Great Power Perspectives: Sovereignty, Norms and Attribution

Mischa Hansel

Mischa Hansel leads IFSH’s research on "International Cybersecurity" (ICS) since February 2021. Previously, he spent several years outside academia, as a program and media officer at the Development and Peace Foundation (sef:) and at the German Aerospace Center (DLR). Between 2013 and 2018, he worked as postdoctoral researcher and lecturer in International Relations at RWTH Aachen University and the University of Giessen respectively. Mischa Hansel studied political science, history, and German language and literature at the University of Cologne, where he completed his PhD with a thesis on conflict and cooperation in the field of international cybersecurity.  He also worked as a visiting fellow at George Washington University, the European Space Policy Institute in Vienna, the Vrije Universiteit Amsterdam, and Leiden University.

Twitter: @MischaHansel


Staff profile:



Great Power Narratives on the Crisis of Cyber Norm Building: Understanding Legitimization Strategies and Dilemmas

States, companies and civil society actors broadly agree on the need to prevent ICT misuse, regardless of actors, through effective international regulation. However, corresponding norm-building processes are repeatedly characterised by setbacks and controversies about interpretations – be it in 2017, after the failure of the fifth UN Group of Governmental Experts (GGE) or in 2021, when geopolitical tensions flared up during a series of severe supply-chain and ransomware attacks against critical infrastructures. In these and other cases, state representatives engaged in intense storytelling, accusing their counterparts of imposing “the law of the jungle” on others or of following hidden agendas at the UN. In other instances, foreign leaders allegedly sacrificed the needs of the international community for personal profit or domestic politics gains.
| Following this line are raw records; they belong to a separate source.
-- pv_equiv track=rewrite | github.com/specificlanguage/AdventOfCode | 2024/Day25/day25.py | lockHeight
-- ===== SOURCE A (Python) =====
-- def lockHeight(grid):
--     heights = []
--     for c in range(len(grid[0])):
--         for r in range(len(grid)):
--             if grid[r][c] == '.':
--                 heights.append(r - 1)
--                 break
--     return heights
-- ===== SOURCE B (Python) =====
-- def lockHeight(grid):
--     result = [None for _ in grid[0]]
--     for r, row in enumerate(grid):
--         result = [h if h is not None else (r - 1 if ch == '.' else None)
--                   for h, ch in zip(result, row)]
--     return [h for h in result if h is not None]
-- ===== Notes on version B (the rewrite author's own statement) =====
-- stated objective: alternative
-- what changed: Replaces A's column-major scan with inner break by a single row-major pass that maintains a per-column table of first-dot heights (filled lazily, filtered at the end).
-- outside the precondition, e.g. on lockHeight(['#.', '.']): A returns [0, -1], B returns [0]; on lockHeight(['..', '.']): A returns [-1, -1], B returns [-1]
import Mathlib
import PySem

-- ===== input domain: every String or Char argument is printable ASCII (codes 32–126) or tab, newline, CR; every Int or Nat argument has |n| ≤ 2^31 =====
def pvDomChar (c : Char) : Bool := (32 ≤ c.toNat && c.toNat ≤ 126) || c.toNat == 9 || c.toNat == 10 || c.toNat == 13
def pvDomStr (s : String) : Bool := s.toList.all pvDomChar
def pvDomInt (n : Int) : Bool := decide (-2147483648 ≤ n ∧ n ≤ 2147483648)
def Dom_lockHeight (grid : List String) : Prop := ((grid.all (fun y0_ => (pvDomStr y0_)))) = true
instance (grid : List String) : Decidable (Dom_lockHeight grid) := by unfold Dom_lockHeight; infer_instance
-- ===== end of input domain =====

-- B replaces A's column-major scan (inner break) by one row-major pass maintaining a
-- per-column table of heights, filtered at the end; equal on non-empty grids whose rows
-- are at least as long as row 0.

-- ===== PORT A =====
-- inner 'for r in range(len(grid)): if grid[r][c]=='.': append(r-1); break' — returns the appended value, none if no break
def lockAFind (grid : List String) (c : Int) : List Int → Option Int
  | [] => none
  | r :: rs =>
    if PySem.Str.pyGet? ((PySem.List.pyGet? grid r).getD "") c = some '.' then some (r - 1)
    else lockAFind grid c rs

def lockHeight (grid : List String) : List Int :=
  (PySem.List.pyRange 0 (PySem.Str.len ((PySem.List.pyGet? grid 0).getD "")) 1).foldl
    (fun heights c =>
      match lockAFind grid c (PySem.List.pyRange 0 (grid.length : Int) 1) with
      | some h => heights ++ [h]
      | none => heights) []

-- ===== PORT B =====
-- one row of B's pass: [h if h is not None else (r-1 if ch=='.' else None) for h, ch in zip(result, row)]
def lockBStep (r : Int) (result : List (Option Int)) (row : List Char) : List (Option Int) :=
  (result.zip row).map (fun p =>
    match p.1 with
    | some v => some v
    | none => if p.2 = '.' then some (r - 1) else none)

def lockHeight_alt (grid : List String) : List Int :=
  ((PySem.List.enumerate grid 0).foldl (fun result p => lockBStep p.1 result p.2.toList)
      (((PySem.List.pyGet? grid 0).getD "").toList.map (fun _ => (none : Option Int)))).filterMap id

-- ===== PRECONDITION & SPEC =====
-- Pre_ excludes the empty grid (A raises IndexError on grid[0]) and ragged grids with a row
-- shorter than row 0, on which A's survival depends on where dots sit (grid[r][c] may raise
-- IndexError) while B's zip silently truncates; on some such grids A still returns (see cites).
def Pre_lockHeight (grid : List String) : Prop :=
  grid ≠ [] ∧ ∀ s ∈ grid, ((grid.headD "").toList.length ≤ s.toList.length)
instance (grid : List String) : Decidable (Pre_lockHeight grid) := by unfold Pre_lockHeight; infer_instance
def pvWitness_lockHeight : List String := (["#.", ".."])
def Spec_lockHeight (grid : List String) (out : List Int) : Prop := out = lockHeight_alt grid
instance (grid : List String) (out : List Int) : Decidable (Spec_lockHeight grid out) := by unfold Spec_lockHeight; infer_instance

-- ===== CLAIM (what is proved, stated in full; the proofs are below) =====
def Claim_equal_lockHeight : Prop := ∀ (grid : List String), Dom_lockHeight grid → Pre_lockHeight grid → Spec_lockHeight grid (lockHeight grid)

-- ===== LEMMAS AND PROOFS =====

-- first row index ≥ r in `rows` whose character at column c is '.', minus one
def firstDot (c : Int) (r : Int) : List String → Option Int
  | [] => none
  | s :: rest => if PySem.Str.pyGet? s c = some '.' then some (r - 1) else firstDot c (r + 1) rest

theorem lockAFind_eq_firstDot (grid : List String) (c : Int) :
    ∀ (tail : List String) (r : Int), 0 ≤ r → grid.drop r.toNat = tail →
    lockAFind grid c (PySem.List.pyRange r (grid.length : Int) 1) = firstDot c r tail := by
  intro tail
  induction tail with
  | nil =>
    intro r hr hdrop
    have hlen : grid.length ≤ r.toNat := by
      by_contra h
      have := List.drop_eq_nil_iff.mp hdrop
      omega
    rw [PySem.List.pyRange_one_eq_nil (by omega)]
    rfl
  | cons s rest ih =>
    intro r hr hdrop
    have hlt : r.toNat < grid.length := by
      by_contra h
      rw [List.drop_eq_nil_iff.mpr (by omega)] at hdrop
      exact absurd hdrop (by simp)
    have hget : grid[r.toNat]? = some s := by
      have h0 : (grid.drop r.toNat)[0]? = some s := by rw [hdrop]; rfl
      simpa [List.getElem?_drop] using h0
    have hpg : PySem.List.pyGet? grid r = some s := by
      rw [show r = (r.toNat : Int) from (Int.toNat_of_nonneg hr).symm,
        PySem.List.pyGet?_natCast, hget]
    rw [PySem.List.pyRange_one_cons (by omega)]
    show (if PySem.Str.pyGet? ((PySem.List.pyGet? grid r).getD "") c = some '.' then some (r - 1)
          else lockAFind grid c (PySem.List.pyRange (r + 1) (grid.length : Int) 1)) = _
    rw [hpg]
    have hrest : grid.drop (r + 1).toNat = rest := by
      rw [show (r + 1).toNat = r.toNat + 1 by omega, ← List.drop_drop, hdrop]
      rfl
    rw [ih (r + 1) (by omega) hrest]
    rfl

-- generic: range-map of getD reproduces the list
theorem map_getD_range {α : Type} (L : List α) (d : α) :
    (List.range L.length).map (fun c => L.getD c d) = L := by
  induction L with
  | nil => rfl
  | cons x xs ih =>
    rw [List.length_cons, List.range_succ_eq_map, List.map_cons, List.map_map]
    simp only [List.getD_cons_zero]
    have hc : ((fun c => (x :: xs).getD c d) ∘ Nat.succ) = fun c => xs.getD c d := by
      funext c; rfl
    rw [hc, ih]

-- foldl with conditional append is filterMap
theorem foldl_toList_append {α β : Type} (F : α → Option β) :
    ∀ (l : List α) (acc : List β),
    l.foldl (fun hs c => hs ++ (F c).toList) acc = acc ++ l.filterMap F := by
  intro l
  induction l with
  | nil => intro acc; simp
  | cons x xs ih =>
    intro acc
    rw [List.foldl_cons, ih, List.filterMap_cons]
    cases hF : F x <;> simp

-- B's row fold computes, per column, the stored value or else the first dot in the remaining rows
theorem lockB_fold_eq (tail : List String) :
    ∀ (r : Int) (R : List (Option Int)), (∀ s ∈ tail, R.length ≤ s.toList.length) →
    (PySem.List.enumerate tail r).foldl (fun result p => lockBStep p.1 result p.2.toList) R
      = (List.range R.length).map (fun c => (R.getD c none).or (firstDot (c : Int) r tail)) := by
  induction tail with
  | nil =>
    intro r R _
    rw [PySem.List.enumerate_nil, List.foldl_nil]
    have : (fun c => (R.getD c none).or (firstDot (c : Int) r [])) = fun c => R.getD c none := by
      funext c; simp [firstDot]
    rw [this, map_getD_range]
  | cons s rest ih =>
    intro r R hlen
    have hs : R.length ≤ s.toList.length := hlen s (by simp)
    rw [PySem.List.enumerate_cons, List.foldl_cons]
    have hlen' : (lockBStep r R s.toList).length = R.length := by
      simp only [lockBStep, List.length_map, List.length_zip]
      omega
    have hrest : ∀ t ∈ rest, (lockBStep r R s.toList).length ≤ t.toList.length := by
      intro t ht; rw [hlen']; exact hlen t (by simp [ht])
    rw [ih (r + 1) _ hrest, hlen']
    apply List.map_congr_left
    intro c hc
    have hcR : c < R.length := List.mem_range.mp hc
    have hstep : (lockBStep r R s.toList).getD c none
        = (match R[c] with
           | some v => some v
           | none => if s.toList[c]'(by omega) = '.' then some (r - 1) else none) := by
      rw [List.getD_eq_getElem _ _ (by rw [hlen']; exact hcR)]
      simp only [lockBStep, List.getElem_map, List.getElem_zip]
    rw [hstep, List.getD_eq_getElem _ _ hcR]
    have hsc : PySem.Str.pyGet? s (c : Int) = some (s.toList[c]'(by omega)) := by
      rw [PySem.Str.pyGet?_natCast]
      exact List.getElem?_eq_getElem (by omega)
    have hfd : firstDot (c : Int) r (s :: rest)
        = if s.toList[c]'(by omega) = '.' then some (r - 1)
          else firstDot (c : Int) (r + 1) rest := by
      show (if PySem.Str.pyGet? s (c : Int) = some '.' then some ((r : Int) - 1) else _) = _
      rw [hsc]
      by_cases hd : s.toList[c]'(by omega) = '.' <;> simp [hd]
    rw [hfd]
    cases hR : R[c] with
    | some v => simp
    | none =>
      by_cases hd : s.toList[c]'(by omega) = '.' <;> simp [hd]

-- ===== VERDICT (by name: the statement is the Claim_ definition above) =====
theorem lockHeight_spec : Claim_equal_lockHeight := by
  intro grid _ hpre
  obtain ⟨hne, hlen⟩ := hpre
  obtain ⟨g0, gs, rfl⟩ : ∃ g0 gs, grid = g0 :: gs := by
    cases grid with
    | nil => exact absurd rfl hne
    | cons a l => exact ⟨a, l, rfl⟩
  show lockHeight (g0 :: gs) = lockHeight_alt (g0 :: gs)
  have hpg0 : PySem.List.pyGet? (g0 :: gs) 0 = some g0 := PySem.List.pyGet?_zero_cons g0 gs
  have hA : lockHeight (g0 :: gs)
      = (List.range g0.toList.length).filterMap (fun k : Nat => firstDot (k : Int) 0 (g0 :: gs)) := by
    unfold lockHeight
    rw [hpg0]
    have hfun : (fun (heights : List Int) (c : Int) =>
          match lockAFind (g0 :: gs) c (PySem.List.pyRange 0 (((g0 :: gs).length : Nat) : Int) 1) with
          | some h => heights ++ [h]
          | none => heights)
        = fun heights c =>
            heights ++ (lockAFind (g0 :: gs) c (PySem.List.pyRange 0 (((g0 :: gs).length : Nat) : Int) 1)).toList := by
      funext heights c
      cases lockAFind (g0 :: gs) c (PySem.List.pyRange 0 (((g0 :: gs).length : Nat) : Int) 1) <;> simp
    rw [hfun,
      foldl_toList_append
        (fun c => lockAFind (g0 :: gs) c (PySem.List.pyRange 0 (((g0 :: gs).length : Nat) : Int) 1)),
      List.nil_append,
      show PySem.Str.len ((some g0).getD "") = (g0.toList.length : Int) by simp [PySem.Str.len_eq],
      PySem.List.pyRange_one 0 ((g0.toList.length : Nat) : Int), List.filterMap_map]
    apply List.filterMap_congr
    intro k _
    show lockAFind (g0 :: gs) (0 + (k : Int)) _ = firstDot (k : Int) 0 (g0 :: gs)
    rw [zero_add]
    exact lockAFind_eq_firstDot (g0 :: gs) (k : Int) (g0 :: gs) 0 le_rfl rfl
  have hB : lockHeight_alt (g0 :: gs)
      = (List.range g0.toList.length).filterMap (fun k : Nat => firstDot (k : Int) 0 (g0 :: gs)) := by
    unfold lockHeight_alt
    rw [hpg0,
      show ((some g0).getD "").toList.map (fun _ => (none : Option Int))
          = List.replicate g0.toList.length none by simp [List.map_const']]
    have hlens : ∀ s ∈ g0 :: gs,
        (List.replicate g0.toList.length (none : Option Int)).length ≤ s.toList.length := by
      intro s hs
      rw [List.length_replicate]
      simpa using hlen s hs
    rw [lockB_fold_eq (g0 :: gs) 0 _ hlens, List.length_replicate, List.filterMap_map]
    simp only [Function.comp_def, id_eq]
    apply List.filterMap_congr
    intro c hc
    have hcn : c < g0.toList.length := List.mem_range.mp hc
    show ((List.replicate g0.toList.length (none : Option Int)).getD c none).or
        (firstDot (c : Int) 0 (g0 :: gs)) = _
    rw [List.getD_eq_getElem _ _ (by simpa using hcn)]
    simp
  rw [hA, hB]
This paper focusses on the stories through which state representatives address the international audience, seeking to explain the international community’s recurrent failures to secure cyberspace against arms races, crisis escalations and destructive criminal acts. Using narrative concepts and methods, the analysis seeks to explore the dynamics of this emerging transnational public diplomacy, focussing on the narratives of the United States, Russia and China in particular. Beyond comparing main structural elements of each narrative, i.e. their basic settings, responsible actors and key chain of events that led to the failure of stabilizing cyberspace, the goal is to explore plausible influences on narrative construction – ranging from security concerns and domestic politics to international legitimacy. On each of these levels, decisions about withholding or disclosing information play a crucial role. The paper therefore links research on foreign policy narratives with the growing body of literature on secrecy, political attributions and other information disclosures.